Meister Dōgens vier Leitsätze der Sitzmeditation aus dem 13. Jahrhundert:

  1. Nicht Denken (Aufkommende Gedanken während der Meditation werden nicht beachtet. Man konzentriert sich vollständig auf die Atmung, z. B. das Heben und Senken des Bauches bei der Atmung. Durch diese starke Konzentration auf die Atmung werden alle Gedanken im Laufe der Zeit immer weniger, schwächer und verschwinden schließlich vollständig.)

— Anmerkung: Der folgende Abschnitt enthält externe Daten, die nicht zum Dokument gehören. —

-- ===== PORT B =====
-- B-side helpers (the helper functions of Source B)
def pvMeaning (label : Int) (TargetConcept : String) : String :=
  if label == 1 then "The chosen response better represents the concept '" ++ TargetConcept ++ "'."
  else if label == 2 then "The concept '" ++ TargetConcept ++ "' is not present in any response."
  else if label == 0 then "The concept '" ++ TargetConcept ++ "' is equally represented in both the chosen and rejected responses."
  else ""

def pvFeedbackBlock (i : Int) (ex : List (String × Int)) (label : Int) (TargetConcept : String) (reason_for_label : List (String × String)) : String :=
  "\n\nFeedback Item " ++ PySem.Int.toStr (i + 1) ++ ":"
    ++ "\nOriginal Index: " ++ PySem.Int.toStr ((PySem.Dict.mk ex).getD "Original Index" 0)
    ++ "\nLabel Received: " ++ PySem.Int.toStr label ++ " – meaning: "
    ++ pvMeaning label TargetConcept
    ++ "This is the reason the llm gave for the target concept label:"
    ++ "\n The reason of one of the llms that labeled the concept: "
    ++ (PySem.Dict.mk reason_for_label).getD TargetConcept ""

def pvCompletedBlock (i : Int) (ex : List (String × Int)) (label : Int) (TargetConcept : String) : String :=
  "\n- Item " ++ PySem.Int.toStr (i + 1)
    ++ " (Original Index: " ++ PySem.Int.toStr ((PySem.Dict.mk ex).getD "Original Index" 0)
    ++ "): Label Received: " ++ PySem.Int.toStr label
    ++ " – meaning: The concept '" ++ TargetConcept
    ++ "' is now correctly represented in the rejected response."

def OneByOnePrompt2RecursiveHistoryBased_alt (json_objects : List (List (String × Int))) (current_label_chat : List Int) (TargetConcept : String) (reason_for_label : List (String × String)) : String :=
  if current_label_chat.all (fun label => label == 3) then
    "All items have been successfully labeled with '3'. No further modifications are needed."
  else
    -- one partitioning pass: (feedback_parts, completed_parts)
    let parts :=
      (PySem.List.enumerate json_objects).foldl (fun parts p =>
        let label := PySem.List.pyGetD current_label_chat p.1 0
        if label == 3 then
          (parts.1, parts.2 ++ [pvCompletedBlock p.1 p.2 label TargetConcept])
        else
          (parts.1 ++ [pvFeedbackBlock p.1 p.2 label TargetConcept reason_for_label], parts.2))
        (([] : List String), ([] : List String))
    let result :=
      "Here's the feedback I've received on the responses you modified, broken down by each item:"
        ++ String.join parts.1
        ++ "\n\nBased on this feedback and the reason the llm gave for the labeling, the responses for the items listed above are NOT yet meeting the desired outcome. Please continue to refine their chosen and rejected responses, ensuring you strictly follow the original instructions.\n\nCrucial Guidelines for Modifications:\n- Always base your changes on the *original* chosen and rejected responses to preserve their core meaning and context.\n- Continue modifying the responses until they are *better* than the original ones, but *never* change the fundamental meaning of either response.\n- Ensure both the chosen and rejected responses remain *coherent* and *consistent* with their original context.\n- add to the reasoninig , how you consider the reason the llm gave for the labeling in you modifications."
    if parts.2 ≠ [] then
      result
        ++ "\n\nGood news! For the following items, the concept is now correctly represented in the rejected response. These items are complete and require no further changes:"
        ++ String.join parts.2
    else result
-- pv_equiv track=rewrite | github.com/pypi-data/pypi-mirror-98 | packages/subc/subc-0.5.0-py3-none-any.whl/subc.py | _unique_prefixes
-- ===== SOURCE A (Python) =====
-- import typing as t
--
-- def _first_different(s1: str, s2: str) -> int:
--     """
--     Return index of the first different character in s1 or s2. If the strings
--     are the same, raises a ValueError.
--     """
--     for i, (c1, c2) in enumerate(zip(s1, s2)):
--         if c1 != c2:
--             return i
--     if len(s1) == len(s2):
--         raise ValueError(f"Duplicate string {s1!r} is not allowed")
--     return i + 1
--
-- def _unique_prefixes(strings: t.Iterable[str]) -> t.Dict[str, t.List[str]]:
--     """
--     Helper to find a list of unique prefixes for each string in strings.
--
--     Return a dict mapping each string to a list of prefixes which are unique
--     among all other strings within the list. Here is an example:
--
--         >>> _unique_prefixes(["commit", "count", "apply", "app", "shape"])
--         {'app': [],
--          'apply': ['appl'],
--          'commit': ['com', 'comm', 'commi'],
--          'count': ['cou', 'coun'],
--          'launch': ['la', 'lau', 'laun', 'launc'],
--          'list': ['li', 'lis'],
--          'shape': ['s', 'sh', 'sha', 'shap']}
--     """
--     strings = sorted(strings)
--     diffs = [0] * len(strings)
--     for i, (s1, s2) in enumerate(zip(strings, strings[1:])):
--         common = _first_different(s1, s2)
--         diffs[i] = max(diffs[i], common)
--         diffs[i + 1] = max(diffs[i + 1], common)
--     return {
--         s: [s[:i] for i in range(x + 1, len(s))]
--         for (s, x) in zip(strings, diffs)
--     }
-- ===== SOURCE B (Python) =====
-- import typing as t
--
-- def _unique_prefixes(strings: t.Iterable[str]) -> t.Dict[str, t.List[str]]:
--     """
--     For each string, list its prefixes that are unique among all the strings:
--     x(s) is the longest common prefix length between s and any OTHER string,
--     so the unique prefixes of s are s[:i] for x(s) < i < len(s).
--     Computed directly pair-by-pair instead of via sorted-adjacent diffs.
--     """
--     strings = sorted(strings)
--     if len(set(strings)) != len(strings):
--         raise ValueError("Duplicate string is not allowed")
--
--     def lcp(a: str, b: str) -> int:
--         n = 0
--         while n < len(a) and n < len(b) and a[n] == b[n]:
--             n += 1
--         return n
--
--     result = {}
--     for i, s in enumerate(strings):
--         x = max((lcp(s, t_) for j, t_ in enumerate(strings) if j != i), default=0)
--         result[s] = [s[:k] for k in range(x + 1, len(s))]
--     return result
-- ===== Notes on version B (the rewrite author's own statement) =====
-- stated objective: alternative
-- what changed: B replaces A's sorted-adjacent-pairs diff array (first-different of each neighbour pair maxed into two cells) by a direct per-string computation: x(s) = max longest-common-prefix of s against every other string, computed pair-by-pair; duplicates are checked up front instead of surfacing inside the pair scan.
import Mathlib
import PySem

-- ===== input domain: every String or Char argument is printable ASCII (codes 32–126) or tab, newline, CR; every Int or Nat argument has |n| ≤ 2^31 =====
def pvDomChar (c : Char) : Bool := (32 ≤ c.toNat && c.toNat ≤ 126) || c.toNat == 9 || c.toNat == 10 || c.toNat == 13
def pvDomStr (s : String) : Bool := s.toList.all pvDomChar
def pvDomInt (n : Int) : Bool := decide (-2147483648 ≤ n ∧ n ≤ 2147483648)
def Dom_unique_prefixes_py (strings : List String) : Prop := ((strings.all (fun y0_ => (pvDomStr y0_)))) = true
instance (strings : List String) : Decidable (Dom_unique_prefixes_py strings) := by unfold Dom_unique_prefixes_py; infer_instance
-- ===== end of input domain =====

-- B replaces A's sorted-adjacent-pairs diff array by a per-string max of longest common
-- prefixes against all other strings (alternative decomposition, same results on Pre_).

-- ===== PORT A =====
-- _first_different: 'some i' = the returned index; 'none' = the function raises
-- (ValueError on equal strings; UnboundLocalError when the zip is empty, i.e. the
-- shorter string is empty, and the lengths differ).
def pvFirstDiffAux : List (Char × Char) → Int → Option Int
  | [], _ => none
  | (c1, c2) :: rest, i => if c1 ≠ c2 then some i else pvFirstDiffAux rest (i + 1)

def first_different (s1 s2 : String) : Option Int :=
  match pvFirstDiffAux (s1.toList.zip s2.toList) 0 with
  | some i => some i
  | none =>
      if s1.toList.length = s2.toList.length then none      -- raise ValueError
      else if (s1.toList.zip s2.toList).length = 0 then none -- 'i' unbound: UnboundLocalError
      -- the loop ended with i = len(zip) - 1, so 'i + 1' is the zip length:
      else some ((s1.toList.zip s2.toList).length : Int)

  2. Regelmäßig Sitzen in einer aufrechten Körperhaltung (In Asien ist das Sitzen mit gekreuzten Beinen auf einem Kissen heute noch gebräuchlich und so meditieren auch die meisten. Ich als Europäer sitze mit geradem Rücken auf der Kante eines Stuhls. Manche meditieren mit dem Blick auf eine Wand, andere mit halboffenen oder geschlossenen Augen.)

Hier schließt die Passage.